India’s largest lender State Bank of India has disclosed that the Reserve Bank of India detected a divergence of Rs.11,932 crore in the amount of bad loans reported by the bank and those assessed by the regulator.
The bank had disclosed gross non-performing assets at Rs.1.72 lakh crore, while the regulator estimated it at Rs.1.84 lakh crore, the bank said in an exchange notification.
The divergence works out to about 7 percent of the disclosed gross NPAs.
According to existing norms of the RBI, a bank is required to disclose a gross NPA divergence of over 15 percent.
However, guidelines issued by the Securities oral steroids and Exchanges Board of India in November state that banks will have to make disclosures if the divergence amount is more than 10 percent of its profit before provisions and contingencies.
The net NPAs disclosed by the bank for FY19 stood at Rs 65,895 crore, while the regulator’s assessment of net NPAs was higher at Rs.77,827 crore.
Apart from SBI, nine other banks have disclosed asset quality divergence for the financial year ended in March 2019.

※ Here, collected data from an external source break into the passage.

-- main induction for the rounds after the first match: on sorted inputs with true
-- lengths and the no-crash condition, A's fueled recursion computes B's tail pass
theorem rfm_main : ∀ (f : Nat) (os ds : List Int), pvDesc os → pvDesc ds → os.length < f →
    ¬ (os.length + 2 ≤ ds.length ∧ ∀ p ∈ os.zip ds, p.1 ≤ p.2) →
    rfmA f (os.length : Int) os (ds.length : Int) ds
      = (os.length : Int) - altLoop (ds.take (ds.length - 1)) os := by
  intro f
  induction f with
  | zero => intro os ds _ _ h _; omega
  | succ f ih =>
    intro os ds hos hds hf hpre
    have hstep : rfmA (f+1) (os.length : Int) os (ds.length : Int) ds
        = rfmWhile (rfmA f) os ds (os.length : Int) (ds.length : Int) 0 0
            (ds.length + os.length + 2) := by
      simp only [rfmA, pvSortDesc_eq_self hos, pvSortDesc_eq_self hds, Int.toNat_natCast]
    rw [hstep]
    by_cases hm : ds.length ≤ 1
    · -- m ≤ 1: the loop never runs and no match is allowed
      have h0 : ds.take (ds.length - 1) = [] := by
        have : ds.length - 1 = 0 := by omega
        simp [this]
      rw [rfmWhile, if_neg (by push Not; omega), h0]
      simp [altLoop]
    · -- m ≥ 2
      obtain ⟨d0, tl, rfl⟩ : ∃ d0 tl, ds = d0 :: tl := by
        cases ds with
        | nil => simp at hm
        | cons a b => exact ⟨a, b, rfl⟩
      have htl : tl ≠ [] := by
        intro h; subst h; simp at hm
      have htl1 : 1 ≤ tl.length := List.length_pos_iff.mpr htl
      have hd1 : ∀ d ∈ tl, d ≤ d0 := (List.pairwise_cons.mp hds).1
      have htake : (d0 :: tl).take ((d0 :: tl).length - 1)
          = d0 :: tl.take (tl.length - 1) := by
        have h : (d0 :: tl).length - 1 = (tl.length - 1) + 1 := by simp; omega
        rw [h, List.take_succ_cons]
      by_cases hall : ∀ o ∈ os, d0 < o
      · -- no capacity affords any order: A returns len(orders), B matches nothing
        have hos_ne : os ≠ [] := by
          intro h; subst h
          exact hpre ⟨by simp; omega, by simp⟩
        have hL1 : 1 ≤ os.length := List.length_pos_iff.mpr hos_ne
        have hph := rfmWhile_phase1 (rfmA f) os tl d0 (os.length : Int)
          ((d0 :: tl).length : Int) (os.length - 1) (by omega) (by omega)
          (by simp; omega) (by simp) hds
          (fun k hk _ => hall _ (List.getElem_mem hk))
          ((d0 :: tl).length + os.length + 2) 0 (by omega) (by simp; omega)
        simp only [Nat.cast_zero] at hph
        rw [hph]
        have hdrop : os.dropWhile (fun o => decide (d0 < o)) = [] :=
          List.dropWhile_eq_nil_iff.mpr (fun x hx => by simpa using hall x hx)
        rw [htake]
        simp [altLoop, hdrop]
      · -- the first match: d0 takes the largest affordable order
        have hne : os.dropWhile (fun o => decide (d0 < o)) ≠ [] := by
          intro h
          exact hall fun o ho => by simpa using List.dropWhile_eq_nil_iff.mp h o ho
        obtain ⟨v, rest, hvr⟩ : ∃ v rest, os.dropWhile (fun o => decide (d0 < o)) = v :: rest := by
          cases h : os.dropWhile (fun o => decide (d0 < o)) with
          | nil => exact absurd h hne
          | cons a b => exact ⟨a, b, rfl⟩
        set P := os.takeWhile (fun o => decide (d0 < o)) with hPdef
        have hsplit : P ++ v :: rest = os := by
          rw [hPdef, ← hvr]; exact List.takeWhile_append_dropWhile
        have hP : ∀ p ∈ P, d0 < p := fun p hp => by
          simpa using List.mem_takeWhile_imp hp
        have hv : v ≤ d0 := by
          have h1 := List.head_dropWhile_not (fun o => decide (d0 < o)) hne
          have h2 : (os.dropWhile (fun o => decide (d0 < o))).head hne = v := by
            simp [hvr]
          rw [h2] at h1
          simpa using h1
        have hlen_os : os.length = (P ++ rest).length + 1 := by
          rw [← hsplit]; simp only [List.length_append, List.length_cons]; omega
        -- A side: scan to the match, then the recursive call, then the IH
        rw [← hsplit]
        have hsc := rfmWhile_scan (rfmA f) P rest tl v d0 ((P ++ v :: rest).length : Int)
          ((d0 :: tl).length : Int) (by simp; omega)
          (by simp only [List.length_append, List.length_cons]; omega) hP hv
          ((d0 :: tl).length + (P ++ v :: rest).length + 2) 0 (by omega)
          (by simp only [List.length_append, List.length_cons]; omega)
        simp only [Nat.cast_zero] at hsc
        rw [hsc]
        have hpre' : ¬ ((P ++ rest).length + 2 ≤ tl.length ∧
            ∀ p ∈ (P ++ rest).zip tl, p.1 ≤ p.2) := by
          apply pvPre_step P rest tl v d0 hP hv hd1
          rw [hsplit]; exact hpre
        have hdesc' : pvDesc (P ++ rest) := by
          have hsub : (P ++ rest).Sublist (P ++ v :: rest) :=
            (List.sublist_cons_self v rest).append_left P
          exact List.Pairwise.sublist hsub (hsplit ▸ hos)
        rw [ih (P ++ rest) tl hdesc' (List.pairwise_cons.mp hds).2
          (by omega) hpre']
        -- B side: one match plus the skipped prefix
        rw [htake]
        have hskip : altLoop (tl.take (tl.length - 1)) (P ++ rest)
            = altLoop (tl.take (tl.length - 1)) rest := by
          apply altLoop_skip
          intro p hp d hd
          have : d ≤ d0 := hd1 d (List.mem_of_mem_take hd)
          have := hP p hp
          omega
        have hvr' : (P ++ v :: rest).dropWhile (fun o => decide (d0 < o)) = v :: rest := by
          rw [hsplit]; exact hvr
        simp only [altLoop, hvr']
        rw [← hskip]
        have hL : (P ++ v :: rest).length = (P ++ rest).length + 1 := by
          simp only [List.length_append, List.length_cons]; omega
        push_cast
        omega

Yes Bank, with a gross NPA divergence of Rs.3,277 crore, or 41 percent of its reported gross NPA, was the largest of these.
The bank set aside Rs.1,06,856 crore as provisions against bad loans in FY19, while the RBI assessed provisions at Rs.1,18,892 crore.
The resultant divergence stood at 11 percent.
If the bank had made the provisions as assessed by the RBI, it would have reported a net loss of Rs.6,968 crore for the last financial year, as opposed to a profit of Rs.862 crore.
While explaining the impact of RBI’s review on the current year’s financial performance, SBI said that after adjusting for slippages and upgradations, the impact on gross NPAs in the current year will be Rs.3,143 crore.
The impact of additional provisions required on third-quarter earnings will be Rs.4,654 crore, the bank added.